◆ REQUIRED ACTION: Could you output only the lines from the one containing "have := P1_of_pre" through the last line of the data, both included?

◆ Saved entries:
-- evaluation of both ports when the first token is "Z" (inside Pre_)
theorem eval_of_headZ (s : String) (hPre : Pre_solution s)
    (rest : List String) (hdata : (PySem.Str.split? s " ").getD [] = "Z" :: rest) :
    solution s = -(pvParse (pvLastTok s) * 2) + contribSum "Z" rest ∧
    solution_alt s = contribSum "Z" rest := by
  have hlast : (PySem.List.pyGet? ((PySem.Str.split? s " ").getD []) (-1)).getD "" = pvLastTok s := by
    rw [PySem.List.pyGet?_neg_one, split_last s]
    rfl
  have hchain : pvChain "Z" rest := by
    have h := pvChain_of ((PySem.Str.split? s " ").getD []) (P1_of_pre s hPre)
      (((PySem.Str.split? s " ").getD []).length - 1) 1 "Z" rfl
      (fun hi hz => by
        exfalso
        have h0 : 0 + 1 < ((PySem.Str.split? s " ").getD []).length := by simpa using hi
        have := P1_of_pre s hPre 0 h0 (by simpa using hz)
        rw [show ((PySem.Str.split? s " ").getD [])[0] = "Z" by simp [hdata]] at this
        exact absurd this (by decide))
    rwa [hdata, List.drop_one, List.tail_cons] at h
  constructor
  · unfold solution
    rw [loopA_eq_contribSum ((PySem.Str.split? s " ").getD []) _ (le_refl _),
      List.take_of_length_le (le_refl _), hlast, hdata]
    simp [contribSum]
  · show (solLoopB [] ((PySem.Str.split? s " ").getD [])).sum = contribSum "Z" rest
    rw [hdata, show solLoopB [] ("Z" :: rest) = solLoopB [] rest from rfl]
    have := loopB_eq_contribSum rest "Z" [] hchain
      (by intro h; exact absurd h (by decide))
    simpa using this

◆ RESPONSE TO THE EXERCISE:
        have := P1_of_pre s hPre 0 h0 (by simpa using hz)
        rw [show ((PySem.Str.split? s " ").getD [])[0] = "Z" by simp [hdata]] at this
        exact absurd this (by decide))
    rwa [hdata, List.drop_one, List.tail_cons] at h
  constructor
  · unfold solution
    rw [loopA_eq_contribSum ((PySem.Str.split? s " ").getD []) _ (le_refl _),
      List.take_of_length_le (le_refl _), hlast, hdata]
    simp [contribSum]
  · show (solLoopB [] ((PySem.Str.split? s " ").getD [])).sum = contribSum "Z" rest
    rw [hdata, show solLoopB [] ("Z" :: rest) = solLoopB [] rest from rfl]
    have := loopB_eq_contribSum rest "Z" [] hchain
      (by intro h; exact absurd h (by decide))
    simpa using this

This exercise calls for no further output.